(EXERCISE INPUTS)

-- B's scan over a dash-free block followed by a dash
theorem pvB_step (t : List Char) : pvNoDash t → ∀ (r acc : List Char),
    pvAltGo (t ++ '-' :: r) acc =
      match pvGenderByTag.get? (acc ++ t) with
      | some key => some key
      | none => pvAltGo r [] := by
  induction t with
  | nil =>
    intro _ r acc
    simp [pvAltGo]
  | cons c t' ih =>
    intro ht r acc
    have hc : c ≠ '-' := fun h => ht (h ▸ List.mem_cons_self ..)
    have ht' : pvNoDash t' := fun h => ht (List.mem_cons_of_mem _ h)
    show pvAltGo (c :: (t' ++ '-' :: r)) acc = _
    rw [pvAltGo, if_neg hc, ih ht' r (acc ++ [c])]
    simp

-- every string is a dash-free block, possibly followed by a dash and a rest
theorem pvDecomp (cs : List Char) :
    pvNoDash cs ∨ ∃ t r, cs = t ++ '-' :: r ∧ pvNoDash t := by
  induction cs with
  | nil => left; simp [pvNoDash]
  | cons c cs' ih =>
    by_cases hc : c = '-'
    · right; exact ⟨[], cs', by simp [hc], by simp [pvNoDash]⟩
    · rcases ih with h | ⟨t, r, rfl, ht⟩
      · left; intro hm; rcases List.mem_cons.1 hm with rfl | hm
        · exact hc rfl
        · exact h hm
      · right; refine ⟨c :: t, r, rfl, ?_⟩
        intro hm; rcases List.mem_cons.1 hm with rfl | hm
        · exact hc rfl
        · exact ht hm
-- ===== VERDICT (by name: the statement is the Claim_ definition above) =====
theorem solve_spec : Claim_equal_solve := by
  intro n l _ hpre
  unfold Pre_solve at hpre
  unfold Spec_solve
  simp only [solve, solve_alt]
  set s := PySem.List.sorted l (fun x => x) with hs
  have hslen : s.length = l.length := PySem.List.length_sorted l _ false
  by_cases hn0 : n ≤ 0
  · have r1 : PySem.List.pyRange 0 n 2 = [] := by
      rw [PySem.List.pyRange_of_pos _ _ (by norm_num : (0:Int) < 2), if_neg (by omega)]
      simp
    have r2 : PySem.List.pyRange 1 n 2 = [] := by
      rw [PySem.List.pyRange_of_pos _ _ (by norm_num : (0:Int) < 2), if_neg (by omega)]
      simp
    have r3 : PySem.List.pyRange 0 n 1 = [] := PySem.List.pyRange_one_eq_nil (by omega)
    rw [r1, r2, r3]
    simp [hn0]
  · by_cases hn1 : n = 1
    · subst hn1
      have r1 : PySem.List.pyRange 0 1 2 = [0] := by decide
      have r2 : PySem.List.pyRange 1 1 2 = [] := by decide
      have r3 : PySem.List.pyRange 0 1 1 = [0] := by decide
      rw [r1, r2, r3]
      simp
    · -- main case: n ≥ 2
      have hm2 : 2 ≤ n.toNat := by omega
      have hmn : n = (n.toNat : Int) := by omega
      have hlenm : n.toNat ≤ s.length := by rw [hslen]; omega
      have hmono : ∀ p q : Nat, p ≤ q → q < s.length → s.getD p 0 ≤ s.getD q 0 := by
        intro p q hpq hq
        rw [List.getD_eq_getElem _ _ (by omega), List.getD_eq_getElem _ _ hq]
        exact PySem.List.sorted_id_getElem_mono l hpq hq
      have hr1 : PySem.List.pyRange 0 n 2
          = (List.range ((n.toNat + 1) / 2)).map (fun k => ((2 * k : Nat) : Int)) := by
        rw [PySem.List.pyRange_of_pos _ _ (by norm_num : (0:Int) < 2), if_pos (by omega)]
        have hc : ((n - 0 + 2 - 1) / 2).toNat = (n.toNat + 1) / 2 := by omega
        rw [hc]
        exact List.map_congr_left (fun a _ => by push_cast; ring)
      have hr2 : PySem.List.pyRange 1 n 2
          = (List.range (n.toNat / 2)).map (fun k => ((2 * k + 1 : Nat) : Int)) := by
        rw [PySem.List.pyRange_of_pos _ _ (by norm_num : (0:Int) < 2), if_pos (by omega)]
        have hc : ((n - 1 + 2 - 1) / 2).toNat = n.toNat / 2 := by omega
        rw [hc]
        exact List.map_congr_left (fun a _ => by push_cast; ring)
      have hr3 : PySem.List.pyRange 0 n 1 = (List.range n.toNat).map (fun k => ((k : Nat) : Int)) := by
        rw [PySem.List.pyRange_one]
        have hc : (n - 0).toNat = n.toNat := by omega
        rw [hc]
        exact List.map_congr_left (fun a _ => by ring)
      have hr4 : PySem.List.pyRange 0 (n - 2) 1
          = (List.range (n.toNat - 2)).map (fun k => ((k : Nat) : Int)) := by
        rw [PySem.List.pyRange_one]
        have hc : (n - 2 - 0).toNat = n.toNat - 2 := by omega
        rw [hc]
        exact List.map_congr_left (fun a _ => by ring)
      rw [hr1, hr2, hr3, hr4,
          PySem.List.foldl_append_singleton_eq_map, PySem.List.foldl_append_singleton_eq_map,
          List.nil_append, List.map_reverse, List.map_map, List.map_map]
      have hE : (List.range ((n.toNat + 1) / 2)).map ((fun i => PySem.List.pyGetD s i 0) ∘ (fun k => ((2 * k : Nat) : Int)))
          = (List.range ((n.toNat + 1) / 2)).map (fun k => s.getD (2 * k) 0) :=
        List.map_congr_left (fun a _ => by
          show PySem.List.pyGetD s (((2 * a : Nat)) : Int) 0 = s.getD (2 * a) 0
          exact PySem.List.pyGetD_natCast s (2 * a) 0)
      have hO : (List.range (n.toNat / 2)).map ((fun i => PySem.List.pyGetD s i 0) ∘ (fun k => ((2 * k + 1 : Nat) : Int)))
          = (List.range (n.toNat / 2)).map (fun k => s.getD (2 * k + 1) 0) :=
        List.map_congr_left (fun a _ => by
          show PySem.List.pyGetD s (((2 * a + 1 : Nat)) : Int) 0 = s.getD (2 * a + 1) 0
          exact PySem.List.pyGetD_natCast s (2 * a + 1) 0)
      rw [hE, hO]
      have hz : ((List.range ((n.toNat + 1) / 2)).map (fun k => s.getD (2 * k) 0))
          ++ ((List.range (n.toNat / 2)).map (fun k => s.getD (2 * k + 1) 0)).reverse = zig s n.toNat := rfl
      rw [hz, List.foldl_map, List.foldl_map]
      have hcongrA : (List.range n.toNat).foldl
            (fun x y => max x |PySem.List.pyGetD (zig s n.toNat) ((y : Nat) : Int) 0 -
              PySem.List.pyGetD (zig s n.toNat) (PySem.Int.mod (((y : Nat) : Int) + 1) n) 0|) (-1)
          = (List.range n.toNat).foldl
            (fun md k => max md |(zig s n.toNat).getD k 0 - (zig s n.toNat).getD ((k + 1) % n.toNat) 0|) (-1) := by
        apply PySem.List.foldl_congr_mem
        intro acc k hk
        have hkm : k < n.toNat := List.mem_range.mp hk
        have hmod : PySem.Int.mod (((k : Nat) : Int) + 1) n = (((k + 1) % n.toNat : Nat) : Int) := by
          rw [PySem.Int.mod_eq_emod_of_pos (by omega)]
          conv_lhs => rw [hmn]
          push_cast
          ring
        rw [hmod, PySem.List.pyGetD_natCast, PySem.List.pyGetD_natCast]
      have hcongrB : (List.range (n.toNat - 2)).foldl
            (fun x y => max x (PySem.List.pyGetD s (((y : Nat) : Int) + 2) 0 - PySem.List.pyGetD s ((y : Nat) : Int) 0))
            (PySem.List.pyGetD s 1 0 - PySem.List.pyGetD s 0 0)
          = (List.range (n.toNat - 2)).foldl
            (fun b k => max b (s.getD (k + 2) 0 - s.getD k 0)) (s.getD 1 0 - s.getD 0 0) := by
        have i1 : PySem.List.pyGetD s 1 0 = s.getD 1 0 := by
          rw [show (1 : Int) = ((1 : Nat) : Int) from rfl, PySem.List.pyGetD_natCast]
        have i0 : PySem.List.pyGetD s 0 0 = s.getD 0 0 := by
          rw [show (0 : Int) = ((0 : Nat) : Int) from rfl, PySem.List.pyGetD_natCast]
        rw [i1, i0]
        apply PySem.List.foldl_congr_mem
        intro acc k hk
        have hcast : ((k : Nat) : Int) + 2 = (((k + 2 : Nat)) : Int) := by push_cast; ring
        rw [hcast, PySem.List.pyGetD_natCast, PySem.List.pyGetD_natCast]
      rw [hcongrA, if_neg hn0, if_neg hn1, hcongrB]
      exact core s n.toNat hm2 hlenm hmono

(End EXERCISE INPUTS)

YOUR ASSIGNMENT
Your output should be the listing's lines, exact and complete, from its first line to the line that contains "show pvAltGo (c", inclusive.

TASK RESPONSE
-- B's scan over a dash-free block followed by a dash
theorem pvB_step (t : List Char) : pvNoDash t → ∀ (r acc : List Char),
    pvAltGo (t ++ '-' :: r) acc =
      match pvGenderByTag.get? (acc ++ t) with
      | some key => some key
      | none => pvAltGo r [] := by
  induction t with
  | nil =>
    intro _ r acc
    simp [pvAltGo]
  | cons c t' ih =>
    intro ht r acc
    have hc : c ≠ '-' := fun h => ht (h ▸ List.mem_cons_self ..)
    have ht' : pvNoDash t' := fun h => ht (List.mem_cons_of_mem _ h)
    show pvAltGo (c :: (t' ++ '-' :: r)) acc = _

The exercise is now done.